La specificazione di cosa debba intendersi per effetto tecnico risulta perciò centrale ai fini della brevettabilità di un software. Questo può essere suscettibile di brevetto allorché il suo effetto tecnico superi la normale normale interazione fisica tra il programma in sé ed il computer stesso[26], derivante da puri stimoli elettronici[27], e che invece porti ad alterare il funzionamento tangibile della macchina/apparato in un campo che non sia escluso dal brevettabile né sia avulso dai settori della tecnica[28].

Successivamente, il requisito del carattere tecnico è stato interpretato nel senso di affermare la natura tecnica, e dunque la brevettabilità, anche sulla base delle semplici caratteristiche fisiche del trovato, dalla natura di una attività eseguita o dall’utilizzo di mezzi tecnici[29].

Volgendo l’analisi oltreoceano, negli USA si è ammessa la brevettabilità del software in maniera graduale ma progressiva.
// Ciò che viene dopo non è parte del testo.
theorem bisect_inv {α : Type} [LinearOrder α] (xs : List α) (x : α)
    (hsort : xs.Pairwise (· ≤ ·)) :
    (∀ j (hj : j < xs.length), j < PySem.List.bisectLeft xs x → xs[j] < x) ∧
    (∀ j (hj : j < xs.length), PySem.List.bisectLeft xs x ≤ j → x ≤ xs[j]) := by
  have h := bisectLoop_inv xs x hsort xs.length 0 xs.length (Nat.zero_le _) (le_refl _) (by omega)
    (by intro j hj hc; omega) (by intro j hj hc; omega)
  simpa [PySem.List.bisectLeft] using h

theorem queryWalk_eq_filter (kmer : List Char) :
    ∀ (l : List (Lex (List Char × Int))),
    l.Pairwise (fun a b => (ofLex a).1 ≤ (ofLex b).1) →
    (∀ e ∈ l, kmer ≤ (ofLex e).1) →
    queryWalk kmer l = (l.filter (fun e => (ofLex e).1 == kmer)).map (fun e => (ofLex e).2) := by
  intro l
  induction l with
  | nil => intro _ _; simp [queryWalk]
  | cons e rest ih =>
    intro hp hge
    rcases List.pairwise_cons.mp hp with ⟨he, hrest⟩
    by_cases hek : (ofLex e).1 = kmer
    · have hbe : ((ofLex e).1 == kmer) = true := by simp [hek]
      simp only [queryWalk, hbe, List.filter_cons]
      rw [ih hrest (fun e' he' => hge e' (List.mem_cons_of_mem _ he'))]
      simp
    · have hbe : ((ofLex e).1 == kmer) = false := by simp [hek]
      have hgt : kmer < (ofLex e).1 := lt_of_le_of_ne (hge e (List.mem_cons_self)) (Ne.symm hek)
      have hrestnil : rest.filter (fun e' => (ofLex e').1 == kmer) = [] := by
        rw [List.filter_eq_nil_iff]
        intro e' he'
        have : kmer < (ofLex e').1 := lt_of_lt_of_le hgt (he e' he')
        simp [ne_of_gt this]
      simp [queryWalk, hbe, hrestnil]

theorem equalRange (l : List (Lex (List Char × Int))) (kmer : List Char)
    (hs : l.Pairwise (· < ·))
    (hnn : ∀ e ∈ l, 0 ≤ (ofLex e).2) :
    queryWalk kmer (l.drop (PySem.List.bisectLeft l (toLex (kmer, -1)))) =
      (l.filter (fun e => (ofLex e).1 == kmer)).map (fun e => (ofLex e).2) := by
  set x0 : Lex (List Char × Int) := toLex (kmer, -1) with hx0
  have hle : l.Pairwise (· ≤ ·) := hs.imp (fun h => le_of_lt h)
  obtain ⟨hpre, hsuf⟩ := bisect_inv l x0 hle
  set b := PySem.List.bisectLeft l x0 with hb
  have htake : (l.take b).filter (fun e => (ofLex e).1 == kmer) = [] := by
    rw [List.filter_eq_nil_iff]
    intro e he
    obtain ⟨j, hj, rfl⟩ := List.mem_iff_getElem.mp he
    have hjlen := hj
    rw [List.length_take] at hjlen
    have hjl : j < l.length := lt_of_lt_of_le hjlen (min_le_right _ _)
    have hjb : j < b := lt_of_lt_of_le hjlen (min_le_left _ _)
    have hlt := hpre j hjl hjb
    rw [Prod.Lex.lt_iff] at hlt
    have hgt : (l.take b)[j] = l[j] := List.getElem_take
    rw [hgt]
    rcases hlt with h1 | ⟨h1, h2⟩
    · simp only [hx0, ofLex_toLex] at h1
      simp [ne_of_lt h1]
    · exfalso
      have hc := hnn l[j] (List.getElem_mem hjl)
      simp only [hx0, ofLex_toLex] at h2
      omega
  have hdropge : ∀ e ∈ l.drop b, kmer ≤ (ofLex e).1 := by
    intro e he
    obtain ⟨j, hj, rfl⟩ := List.mem_iff_getElem.mp he
    have hjlen := hj
    rw [List.length_drop] at hjlen
    have hjl : b + j < l.length := by omega
    have hgt : (l.drop b)[j] = l[b + j] := List.getElem_drop
    rw [hgt]
    have hge := hsuf (b + j) hjl (Nat.le_add_right _ _)
    by_contra hcon
    rw [not_le] at hcon
    have : l[b + j] < x0 := by
      rw [Prod.Lex.lt_iff]; left; simpa [hx0] using hcon
    exact absurd hge (not_le.mpr this)
  have hdrops : (l.drop b).Pairwise (fun a c => (ofLex a).1 ≤ (ofLex c).1) := by
    have hd : (l.drop b).Pairwise (· < ·) := hs.sublist (List.drop_sublist _ _)
    refine hd.imp ?_
    intro a c hac
    rw [Prod.Lex.lt_iff] at hac
    rcases hac with h | ⟨h, _⟩
    · exact le_of_lt h
    · exact le_of_eq h
  rw [queryWalk_eq_filter kmer _ hdrops hdropge]
  congr 1
  conv_rhs => rw [← List.take_append_drop b l]
  rw [List.filter_append, htake, List.nil_append]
La preoccupazione iniziale di non concedere esclusive su idee e metodi astratti e di non sovrapporre la tutela brevettuale a quella del copyright[30] ha infine condotto ad una maggiore apertura e alla concessione dell’esclusiva in varie occasioni[31].

L’esclusiva brevettuale permette al titolare di impedire, salvo il suo consenso, che terzi producano, utilizzano, mettano in commercio ed importino per tali fini il trovato oggetto di brevetto.

Per comprendere meglio la differenza tra copyright e brevetto, occorre inoltre ricordare che mentre il primo sorge automaticamente per il solo fatto della creazione, il secondo richiede prima di essere depositato (ovvero di fare una domanda all’Ufficio Brevetti nazionale o europeo), e una volta concesso, la protezione dura “solo” venti anni a differenza del copyright che perdura invece fino a settanta anni dalla morte dell’autore.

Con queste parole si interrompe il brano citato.